= Lo Siaw Ging =

Indonesian doctor in Central Java (1934–2024)

Lo Siaw Ging (born Thomas Becket Lo Siauw Ging; 16 August 1934 – 9 January 2024), known as Doctor Lo, was an Indonesian doctor in Surakarta, Central Java. He was notable for his pro bono practice, where he treated patients without payment for 50 years. He also paid the hospital bills of the poor.

== Biography ==
Siaw Ging was inspired by another Indonesian Chinese Doctor Oen Boen Ing (1903–1982), who, like Doctor Lo had a pro bono practice in Surakarta, where Lo met Oen, and learned about his humanitarian values.

According to his wife, Gan May Kwee, after qualifying, from Airlangga University in 1962, he contracted leptospirosis and came close to death. He regarded this as a sign from God and in 1968 opened his pro bono medical practice.

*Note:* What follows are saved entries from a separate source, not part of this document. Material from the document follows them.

-- pv_equiv track=rewrite | github.com/Dhiora/Dhiora-management-backend | app/api/v1/ai_classroom/service.py | limit_context
-- ===== SOURCE A (Python) =====
-- from typing import AsyncGenerator, Iterable, List, Optional, Tuple
--
-- _CONTEXT_MAX_CHARS = 2000  # ~500 tokens — covers 3-4 relevant chunks comfortably
--
-- def limit_context(chunks: List[str], max_chars: int = _CONTEXT_MAX_CHARS) -> str:
--     """Join chunks up to max_chars. Keeps the most relevant (top-ranked) chunks first."""
--     result, total = [], 0
--     for chunk in chunks:
--         if total + len(chunk) > max_chars:
--             break
--         result.append(chunk)
--         total += len(chunk)
--     return "\n\n".join(result)
-- ===== SOURCE B (Python) =====
-- _CONTEXT_MAX_CHARS = 2000  # ~500 tokens — covers 3-4 relevant chunks comfortably
--
-- def limit_context(chunks, max_chars=_CONTEXT_MAX_CHARS):
--     """Build a prefix-sum table of the chunk lengths, binary-search it (the sums
--     are nondecreasing) for the number of chunks that fit, slice and join."""
--     prefix = []
--     total = 0
--     for c in chunks:
--         total += len(c)
--         prefix.append(total)
--     lo, hi = 0, len(prefix)
--     while lo < hi:
--         mid = (lo + hi) // 2
--         if prefix[mid] <= max_chars:
--             lo = mid + 1
--         else:
--             hi = mid
--     return "\n\n".join(chunks[:lo])
-- ===== Notes on version B (the rewrite author's own statement) =====
-- stated objective: alternative
-- what changed: B builds a prefix-sum table of the chunk lengths and binary-searches it (the sums are nondecreasing) for the number of chunks that fit, then slices and joins; A keeps a running total and breaks out of a single scan.
import Mathlib
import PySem

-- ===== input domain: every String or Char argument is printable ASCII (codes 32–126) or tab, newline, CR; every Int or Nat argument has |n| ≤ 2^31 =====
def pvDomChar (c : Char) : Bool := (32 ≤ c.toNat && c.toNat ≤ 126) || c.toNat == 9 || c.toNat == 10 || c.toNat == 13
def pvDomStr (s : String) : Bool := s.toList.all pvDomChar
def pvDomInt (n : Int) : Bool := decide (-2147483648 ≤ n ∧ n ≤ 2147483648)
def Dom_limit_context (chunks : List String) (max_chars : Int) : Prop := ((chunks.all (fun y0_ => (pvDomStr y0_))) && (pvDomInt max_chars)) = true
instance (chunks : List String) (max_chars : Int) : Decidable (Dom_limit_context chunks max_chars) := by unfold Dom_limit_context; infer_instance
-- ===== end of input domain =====

-- B replaces A's running-total early-break scan by a prefix-sum table that is binary-searched
-- for the number of chunks that fit (alternative algorithm, same values).

-- ===== PORT A =====
-- A's loop: accumulate kept chunks while the running total stays within max_chars, break otherwise.
def limitLoopA (max_chars : Int) : List String → Int → List String
  | [], _ => []
  | c :: rest, total =>
    if total + (PySem.Str.len c : Int) > max_chars then []
    else c :: limitLoopA max_chars rest (total + (PySem.Str.len c : Int))

def limit_context (chunks : List String) (max_chars : Int) : String :=
  PySem.Str.join "\n\n" (limitLoopA max_chars chunks 0)

-- ===== PORT B =====
-- Source B's first loop: build the prefix-sum table of the chunk lengths (running `total`).
def prefixAcc : List String → Int → List Int
  | [], _ => []
  | c :: rest, total =>
    (total + (PySem.Str.len c : Int)) :: prefixAcc rest (total + (PySem.Str.len c : Int))

-- Source B's while-loop: binary search; `pre[mid]` is always in range (mid < hi ≤ len), so getD is
-- exact; the fuel argument only bounds the iteration count (hi - lo shrinks each step), it never
-- changes the computed value.
def bsearchGo (pre : List Int) (m : Int) : Nat → Nat → Nat → Nat
  | 0, lo, _ => lo
  | fuel + 1, lo, hi =>
    if lo < hi then
      let mid := (lo + hi) / 2
      if pre.getD mid 0 ≤ m then bsearchGo pre m fuel (mid + 1) hi
      else bsearchGo pre m fuel lo mid
    else lo

def bsearchB (pre : List Int) (m : Int) (lo hi : Nat) : Nat :=
  bsearchGo pre m (hi - lo) lo hi

-- chunks[:lo] with lo : Nat is exactly List.take lo.
def limit_context_alt (chunks : List String) (max_chars : Int) : String :=
  let pre := prefixAcc chunks 0
  let lo := bsearchB pre max_chars 0 pre.length
  PySem.Str.join "\n\n" (chunks.take lo)

-- ===== PRECONDITION & SPEC =====
def Spec_limit_context (chunks : List String) (max_chars : Int) (out : String) : Prop := out = limit_context_alt chunks max_chars
instance (chunks : List String) (max_chars : Int) (out : String) : Decidable (Spec_limit_context chunks max_chars out) := by unfold Spec_limit_context; infer_instance

-- ===== CLAIM (what is proved, stated in full; the proofs are below) =====
def Claim_equal_limit_context : Prop := ∀ (chunks : List String) (max_chars : Int), Dom_limit_context chunks max_chars → Spec_limit_context chunks max_chars (limit_context chunks max_chars)

-- ===== LEMMAS AND PROOFS =====

-- A's loop takes exactly the prefix of chunks whose prefix sums stay ≤ max_chars.
theorem limitLoopA_eq_take (m : Int) (chunks : List String) (total : Int) :
    limitLoopA m chunks total =
      chunks.take ((prefixAcc chunks total).takeWhile (fun x => x ≤ m)).length := by
  induction chunks generalizing total with
  | nil => simp [limitLoopA, prefixAcc]
  | cons c rest ih =>
    simp only [limitLoopA, prefixAcc, List.takeWhile_cons, decide_eq_true_eq]
    by_cases h : total + (PySem.Str.len c : Int) ≤ m
    · rw [if_neg (by omega), if_pos h]
      simp [List.take_succ_cons, ih]
    · rw [if_pos (by omega), if_neg h]
      simp

-- every entry of prefixAcc is ≥ the starting total
theorem prefixAcc_lower (chunks : List String) (t : Int) :
    ∀ x ∈ prefixAcc chunks t, t ≤ x := by
  induction chunks generalizing t with
  | nil => simp [prefixAcc]
  | cons c rest ih =>
    intro x hx
    simp only [prefixAcc, List.mem_cons] at hx
    have hlen : (0 : Int) ≤ (PySem.Str.len c : Int) := Int.natCast_nonneg _
    rcases hx with rfl | hx
    · omega
    · have := ih (t + (PySem.Str.len c : Int)) x hx; omega

theorem prefixAcc_pairwise (chunks : List String) (t : Int) :
    (prefixAcc chunks t).Pairwise (· ≤ ·) := by
  induction chunks generalizing t with
  | nil => simp [prefixAcc]
  | cons c rest ih =>
    simp only [prefixAcc, List.pairwise_cons]
    exact ⟨fun x hx => prefixAcc_lower _ _ x hx, ih _⟩

theorem prefixAcc_mono (chunks : List String) (t : Int) :
    ∀ i j, i ≤ j → j < (prefixAcc chunks t).length →
      (prefixAcc chunks t).getD i 0 ≤ (prefixAcc chunks t).getD j 0 := by
  intro i j hij hj
  rcases Nat.lt_or_ge i j with h | h
  · have := (List.pairwise_iff_getElem.mp (prefixAcc_pairwise chunks t)) i j (by omega) hj h
    rw [List.getD_eq_getElem _ _ (by omega), List.getD_eq_getElem _ _ hj]
    exact this
  · have : i = j := by omega
    subst this; exact le_refl _

-- binary-search correctness on a monotone table
theorem bsearchGo_spec (l : List Int) (m : Int)
    (mono : ∀ i j, i ≤ j → j < l.length → l.getD i 0 ≤ l.getD j 0) :
    ∀ fuel lo hi, hi - lo ≤ fuel → hi ≤ l.length → lo ≤ hi →
      (∀ i, i < lo → l.getD i 0 ≤ m) →
      (∀ i, hi ≤ i → i < l.length → ¬ l.getD i 0 ≤ m) →
      (∀ i, i < bsearchGo l m fuel lo hi → l.getD i 0 ≤ m) ∧
        bsearchGo l m fuel lo hi ≤ l.length ∧
        (∀ i, bsearchGo l m fuel lo hi ≤ i → i < l.length → ¬ l.getD i 0 ≤ m) := by
  intro fuel
  induction fuel with
  | zero =>
    intro lo hi hfuel hle hlh Hlo Hhi
    have : lo = hi := by omega
    subst this
    simp only [bsearchGo]
    exact ⟨Hlo, by omega, fun i hi' hi'' => Hhi i (by omega) hi''⟩
  | succ fuel ih =>
    intro lo hi hfuel hle hlh Hlo Hhi
    rw [bsearchGo]
    by_cases h : lo < hi
    · rw [if_pos h]
      by_cases hmid : l.getD ((lo + hi) / 2) 0 ≤ m
      · rw [if_pos hmid]
        exact ih ((lo + hi) / 2 + 1) hi (by omega) hle (by omega)
          (fun i hi' => (mono i ((lo + hi) / 2) (by omega) (by omega)).trans hmid)
          Hhi
      · rw [if_neg hmid]
        exact ih lo ((lo + hi) / 2) (by omega) (by omega) (by omega) Hlo
          (fun i hi' hi'' hle' => hmid ((mono ((lo + hi) / 2) i hi' hi'').trans hle'))
    · rw [if_neg h]
      exact ⟨Hlo, by omega, fun i hi' hi'' => Hhi i (by omega) hi''⟩

-- the takeWhile cut point satisfies the same spec
theorem takeWhile_cut (l : List Int) (m : Int) :
    (∀ i, i < (l.takeWhile (fun x => x ≤ m)).length → l.getD i 0 ≤ m) ∧
      (l.takeWhile (fun x => x ≤ m)).length ≤ l.length ∧
      ((l.takeWhile (fun x => x ≤ m)).length < l.length →
        ¬ l.getD (l.takeWhile (fun x => x ≤ m)).length 0 ≤ m) := by
  induction l with
  | nil => simp
  | cons a l ih =>
    by_cases h : a ≤ m
    · simp only [List.takeWhile_cons, decide_eq_true_eq, if_pos h, List.length_cons]
      refine ⟨fun i hi => ?_, by simpa using ih.2.1, fun hlt => ?_⟩
      · cases i with
        | zero => simpa using h
        | succ i => exact ih.1 i (by simpa using hi)
      · simpa using ih.2.2 (by simpa using hlt)
    · simp only [List.takeWhile_cons, decide_eq_true_eq, if_neg h]
      exact ⟨by simp, by simp, fun _ => by simpa using h⟩

-- uniqueness of the cut point
theorem cut_unique (l : List Int) (m : Int) (k1 k2 : Nat)
    (h1a : ∀ i, i < k1 → l.getD i 0 ≤ m) (h1b : k1 ≤ l.length)
    (h1c : ∀ i, k1 ≤ i → i < l.length → ¬ l.getD i 0 ≤ m)
    (h2a : ∀ i, i < k2 → l.getD i 0 ≤ m) (h2b : k2 ≤ l.length)
    (h2c : k2 < l.length → ¬ l.getD k2 0 ≤ m) : k1 = k2 := by
  rcases Nat.lt_trichotomy k1 k2 with h | h | h
  · exact absurd (h2a k1 h) (h1c k1 (le_refl _) (by omega))
  · exact h
  · exact absurd (h1a k2 h) (h2c (by omega))


-- ===== VERDICT (by name: the statement is the Claim_ definition above) =====
theorem limit_context_spec : Claim_equal_limit_context := by
  intro chunks max_chars _
  unfold Spec_limit_context limit_context limit_context_alt
  have key : bsearchB (prefixAcc chunks 0) max_chars 0 (prefixAcc chunks 0).length =
      ((prefixAcc chunks 0).takeWhile (fun x => x ≤ max_chars)).length := by
    obtain ⟨b1, b2, b3⟩ := bsearchGo_spec (prefixAcc chunks 0) max_chars
      (prefixAcc_mono chunks 0) ((prefixAcc chunks 0).length - 0) 0 (prefixAcc chunks 0).length
      (le_refl _) (le_refl _) (Nat.zero_le _) (by omega) (by omega)
    obtain ⟨t1, t2, t3⟩ := takeWhile_cut (prefixAcc chunks 0) max_chars
    exact cut_unique (prefixAcc chunks 0) max_chars _ _ b1 b2 b3 t1 t2 t3
  show PySem.Str.join "\n\n" (limitLoopA max_chars chunks 0) =
    PySem.Str.join "\n\n"
      (chunks.take (bsearchB (prefixAcc chunks 0) max_chars 0 (prefixAcc chunks 0).length))
  rw [limitLoopA_eq_take, key]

Doctor Lo also said that his father had said that if he wished to become wealthy he should become a merchant, not a doctor.

Siaw Ging told the poor who had delayed attending his practice until they or their children were seriously ill that they should have come sooner because he would treat them free of charge. Patients reported that he would provide a code to receive free medication at dispensing pharmacy, or give them money in an envelope to pay for the prescription.

According to a neighbour, he would tell patients asking about fees at his practice "are you already wealthy? It's better you use your money to buy medication and educate your children" [than pay me for my services]. Although he did not charge his patients fees, some would leave an envelope in the amount of the patient's choosing.

During the May 1998 riots of Indonesia, where many Chinese businesses and individuals were targeted for racial violence, Lo kept his practice open despite an evacuation order, and said he would treat rioters and the slanted eyed (i.e. ethnic Chinese) both the same. His residence was protected by his neighbours from violence.

Siaw Ging was director of the Kasih Ibu hospital in Surakarta from 1982 until 2004. After his retirement he continued to practice from home.

In 2016 he suffered a stroke and was treated free of charge by Kasih Ibu. He was treated again in 2021, 2022, and April 2023 by the same hospital following falls.

On 22 December 2023, he was admitted to Kasih Ibu. He died there on 9 January 2024, at the age of 89. Thousands of people paid their respects at the funeral home before his cremation.